- North American cover art
- Developer(s): Park Place Productions
- Publisher(s): Mindscape
- Producer(s): Mark Beaumont
- Programmer(s): Jim Hanson
- Composer(s): Michelle Simon
- Platform(s): NES
- Release: EU: 1992; NA: May 1992;
- Genre(s): Traditional sports (arcade basketball)
- Mode(s): Single-player

= Roundball: 2 on 2 Challenge =

1992 video game

Roundball: 2-On-2 Challenge is a two-on-two basketball video game for the Nintendo Entertainment System that is played on a half court.

Games are played in an arena with a scoreboard and crowd.

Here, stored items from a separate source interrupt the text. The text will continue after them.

-- pv_equiv track=rewrite | github.com/kevinjacb/Tabulate | tabulate.py | top_bottom_borders
-- ===== SOURCE A (Python) =====
-- def top_bottom_borders(top,column_size,max_length = []):
--     table = ""
--     for j in range(column_size):
--         if top:
--                 if j == 0 :
--                     table += "┌"+"─"*(max_length[j]+2)
--
--                 elif j != 0 and j != column_size -1:
--                      table +="┬"+"─"*(max_length[j]+2)
--
--                 if j == column_size -1 and column_size != 1:
--                     table += "┬"+"─"*(max_length[j]+2)+ "┐\n"
--
--                 elif j == column_size -1 and column_size == 1:
--                     table += "┐\n"
--
--         else:
--                 if j == 0:
--                     table += "\n"
--                     table += "└"+"─"*(max_length[j]+2)
--
--                 elif j != 0 and j != column_size -1:
--                     table +=  "┴"+"─"*(max_length[j]+2)
--
--                 if j == column_size - 1 and column_size != 1:
--                     table +="┴"+"─"*(max_length[j]+2)+ "┘"
--
--                 elif j == column_size -1 and column_size == 1:
--                     table += "┘"
--
--     return table
-- ===== SOURCE B (Python) =====
-- def top_bottom_borders(top, column_size, max_length=[]):
--     if column_size <= 0:
--         return ""
--     segs = ["─" * (max_length[j] + 2) for j in range(column_size)]
--     if top:
--         return "┌" + "┬".join(segs) + "┐\n"
--     return "\n" + "└" + "┴".join(segs) + "┘"
-- ===== Notes on version B (the rewrite author's own statement) =====
-- stated objective: simpler
-- what changed: Replaces the per-position first/middle/last/single-column if-elif cascade inside the loop by building the per-column dash segments once and assembling the border with a single corner-prefix + join + corner-suffix.
import Mathlib
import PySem

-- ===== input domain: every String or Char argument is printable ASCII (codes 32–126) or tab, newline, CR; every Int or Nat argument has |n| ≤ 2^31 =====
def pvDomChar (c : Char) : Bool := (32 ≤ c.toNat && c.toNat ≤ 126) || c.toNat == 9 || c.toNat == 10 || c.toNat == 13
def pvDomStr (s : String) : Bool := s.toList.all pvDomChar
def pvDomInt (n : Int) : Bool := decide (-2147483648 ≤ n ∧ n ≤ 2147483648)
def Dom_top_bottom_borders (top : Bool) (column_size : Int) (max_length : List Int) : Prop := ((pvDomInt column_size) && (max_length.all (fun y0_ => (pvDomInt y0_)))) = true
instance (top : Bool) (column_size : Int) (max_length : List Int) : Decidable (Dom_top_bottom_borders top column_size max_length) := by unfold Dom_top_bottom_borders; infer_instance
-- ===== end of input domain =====

-- B replaces A's first/middle/last/single-column branch cascade by building the dash
-- segments once and joining them between corner characters (objective: simpler).

-- ===== PORT A =====
-- "─"*(max_length[j]+2) (strings handled as List Char throughout)
def pvDashA (n : Int) : List Char := PySem.List.pyRepeat ['─'] (n + 2)

-- one iteration of A's loop body (top branch and bottom branch, same branch order as the Python)
def pvStepA (top : Bool) (cs : Int) (ml : List Int) (table : List Char) (j : Int) : List Char :=
  if top then
    let table :=
      if j = 0 then table ++ ['┌'] ++ pvDashA (PySem.List.pyGetD ml j 0)
      else if j ≠ 0 ∧ j ≠ cs - 1 then table ++ ['┬'] ++ pvDashA (PySem.List.pyGetD ml j 0)
      else table
    if j = cs - 1 ∧ cs ≠ 1 then table ++ ['┬'] ++ pvDashA (PySem.List.pyGetD ml j 0) ++ ['┐', '\n']
    else if j = cs - 1 ∧ cs = 1 then table ++ ['┐', '\n']
    else table
  else
    let table :=
      if j = 0 then table ++ ['\n'] ++ ['└'] ++ pvDashA (PySem.List.pyGetD ml j 0)
      else if j ≠ 0 ∧ j ≠ cs - 1 then table ++ ['┴'] ++ pvDashA (PySem.List.pyGetD ml j 0)
      else table
    if j = cs - 1 ∧ cs ≠ 1 then table ++ ['┴'] ++ pvDashA (PySem.List.pyGetD ml j 0) ++ ['┘']
    else if j = cs - 1 ∧ cs = 1 then table ++ ['┘']
    else table

def top_bottom_borders (top : Bool) (column_size : Int) (max_length : List Int) : String :=
  String.ofList ((PySem.List.pyRange 0 column_size).foldl (pvStepA top column_size max_length) [])

-- ===== PORT B =====
-- the list comprehension ["─"*(max_length[j]+2) for j in range(column_size)]
def pvSegsB (cs : Int) (ml : List Int) : List (List Char) :=
  (PySem.List.pyRange 0 cs).map (fun j => PySem.List.pyRepeat ['─'] (PySem.List.pyGetD ml j 0 + 2))

def top_bottom_borders_alt (top : Bool) (column_size : Int) (max_length : List Int) : String :=
  if column_size ≤ 0 then ""
  else if top then
    String.ofList (['┌'] ++ PySem.Chars.join ['┬'] (pvSegsB column_size max_length) ++ ['┐', '\n'])
  else
    String.ofList (['\n'] ++ ['└'] ++ PySem.Chars.join ['┴'] (pvSegsB column_size max_length) ++ ['┘'])

-- ===== PRECONDITION & SPEC =====
-- A indexes max_length[j] for every j in range(column_size): Pre_ excludes exactly the
-- inputs where that raises IndexError (a positive column_size exceeding len(max_length)).
def Pre_top_bottom_borders (top : Bool) (column_size : Int) (max_length : List Int) : Prop :=
  0 < column_size → column_size ≤ (max_length.length : Int)
instance (top : Bool) (column_size : Int) (max_length : List Int) : Decidable (Pre_top_bottom_borders top column_size max_length) := by unfold Pre_top_bottom_borders; infer_instance

def pvWitness_top_bottom_borders : Bool × Int × List Int := (true, 2, [1, 0])

def Spec_top_bottom_borders (top : Bool) (column_size : Int) (max_length : List Int) (out : String) : Prop := out = top_bottom_borders_alt top column_size max_length
instance (top : Bool) (column_size : Int) (max_length : List Int) (out : String) : Decidable (Spec_top_bottom_borders top column_size max_length out) := by unfold Spec_top_bottom_borders; infer_instance

-- ===== CLAIM (what is proved, stated in full; the proofs are below) =====
def Claim_equal_top_bottom_borders : Prop := ∀ (top : Bool) (column_size : Int) (max_length : List Int), Dom_top_bottom_borders top column_size max_length → Pre_top_bottom_borders top column_size max_length → Spec_top_bottom_borders top column_size max_length (top_bottom_borders top column_size max_length)

-- ===== LEMMAS AND PROOFS =====

-- join with a separator of a nonempty list, as head plus separator-prefixed tail
theorem pvJoin_cons (sep a : List Char) (l : List (List Char)) :
    PySem.Chars.join sep (a :: l) = a ++ l.flatMap (fun x => sep ++ x) := by
  induction l generalizing a with
  | nil => simp [PySem.Chars.join_singleton]
  | cons b l ih =>
      rw [PySem.Chars.join_cons_cons, ih]
      simp

-- A's loop over the middle columns (0 < j < cs-1) only ever takes the middle branch
theorem pvFold_mid (top : Bool) (cs : Int) (ml : List Int) (init : List Char)
    (a b : Int) (ha : 0 < a) (hb : b ≤ cs - 1) :
    (PySem.List.pyRange a b).foldl (pvStepA top cs ml) init
      = init ++ (PySem.List.pyRange a b).flatMap
          (fun j => (if top then ['┬'] else ['┴']) ++ pvDashA (PySem.List.pyGetD ml j 0)) := by
  rw [PySem.List.foldl_congr_mem _ _
      (fun acc j => acc ++ ((if top then ['┬'] else ['┴']) ++ pvDashA (PySem.List.pyGetD ml j 0))) init ?_]
  · exact PySem.List.foldl_append_eq_flatMap _ _ _
  · intro acc j hj
    rw [PySem.List.mem_pyRange_one] at hj
    have hj0 : j ≠ 0 := by omega
    have hjl : j ≠ cs - 1 := by omega
    cases top <;> simp [pvStepA, hj0, hjl]

theorem pv_equal (top : Bool) (cs : Int) (ml : List Int) :
    top_bottom_borders top cs ml = top_bottom_borders_alt top cs ml := by
  by_cases h0 : cs ≤ 0
  · have : PySem.List.pyRange 0 cs = [] := PySem.List.pyRange_one_eq_nil h0
    simp [top_bottom_borders, top_bottom_borders_alt, this, h0]
  · have h0' : ¬ cs ≤ 0 := h0
    by_cases h1 : cs = 1
    · subst h1
      have hr : PySem.List.pyRange 0 (1:Int) = [0] := by
        simpa using PySem.List.pyRange_one_singleton 0
      cases top <;>
        simp [top_bottom_borders, top_bottom_borders_alt, hr, pvStepA, pvSegsB,
          PySem.Chars.join_singleton, pvDashA]
    · -- cs ≥ 2: split the range as [0] ++ middle ++ [cs-1]
      have hsplit : PySem.List.pyRange 0 cs
          = [0] ++ PySem.List.pyRange 1 (cs - 1) ++ [cs - 1] := by
        rw [PySem.List.pyRange_one_append 0 1 cs (by omega) (by omega)]
        rw [PySem.List.pyRange_one_append 1 (cs - 1) cs (by omega) (by omega)]
        have : PySem.List.pyRange 0 (1:Int) = [0] := by
          simpa using PySem.List.pyRange_one_singleton 0
        have hlast : PySem.List.pyRange (cs - 1) cs = [cs - 1] := by
          have := PySem.List.pyRange_one_singleton (cs - 1)
          simpa [show cs - 1 + 1 = cs by ring] using this
        rw [this, hlast, List.append_assoc]
      have hlast : (cs - 1 : Int) ≠ 0 := by omega
      have hcs1 : cs ≠ 1 := h1
      -- A side
      have hA : (PySem.List.pyRange 0 cs).foldl (pvStepA top cs ml) []
          = pvStepA top cs ml
              (((PySem.List.pyRange 1 (cs - 1)).foldl (pvStepA top cs ml)
                 (pvStepA top cs ml [] 0))) (cs - 1) := by
        rw [hsplit]; simp [List.foldl_append]
      rw [top_bottom_borders, hA, pvFold_mid top cs ml _ 1 (cs - 1) (by omega) (by omega)]
      -- B side
      have hsegs : pvSegsB cs ml
          = (PySem.List.pyRepeat ['─'] (PySem.List.pyGetD ml 0 0 + 2))
              :: (PySem.List.pyRange 1 cs).map
                  (fun j => PySem.List.pyRepeat ['─'] (PySem.List.pyGetD ml j 0 + 2)) := by
        rw [pvSegsB, PySem.List.pyRange_one_cons (by omega : (0:Int) < cs)]
        simp
      have hsegs2 : PySem.List.pyRange 1 cs
          = PySem.List.pyRange 1 (cs - 1) ++ [cs - 1] := by
        rw [PySem.List.pyRange_one_append 1 (cs - 1) cs (by omega) (by omega)]
        have := PySem.List.pyRange_one_singleton (cs - 1)
        simpa [show cs - 1 + 1 = cs by ring] using this
      rw [top_bottom_borders_alt]
      have h02 : ¬ ((0:Int) = cs - 1) := by omega
      cases top <;>
        · simp only [if_neg h0', if_true, hsegs, hsegs2, pvJoin_cons]
          simp [pvStepA, hlast, hcs1, h02, pvDashA, List.flatMap_append, List.flatMap_map]

-- ===== VERDICT (by name: the statement is the Claim_ definition above) =====
theorem top_bottom_borders_spec : Claim_equal_top_bottom_borders := by
  intro top cs ml _ _
  unfold Spec_top_bottom_borders
  exact pv_equal top cs ml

There is also an option to play a one-on-one game. The game modes contain an exhibition game and a tournament mode. Four teams play against each other in a round-robin format in order to determine the winner. Games can be set for either four, eight, twelve or sixteen minutes. Players can choose from 24 fictional basketball athletes - named after the game developers - who each have their own individual stats. The referee is capable of calling fouls in this game.

==Reception==
Allgame gave Roundball: 2 on 2 Challenge a rating of 2.5 out of a possible 5 stars. N-Force gave the a 77% rating while NES Archives gave Roundball: 2 on 2 Challenge a letter grade of C+.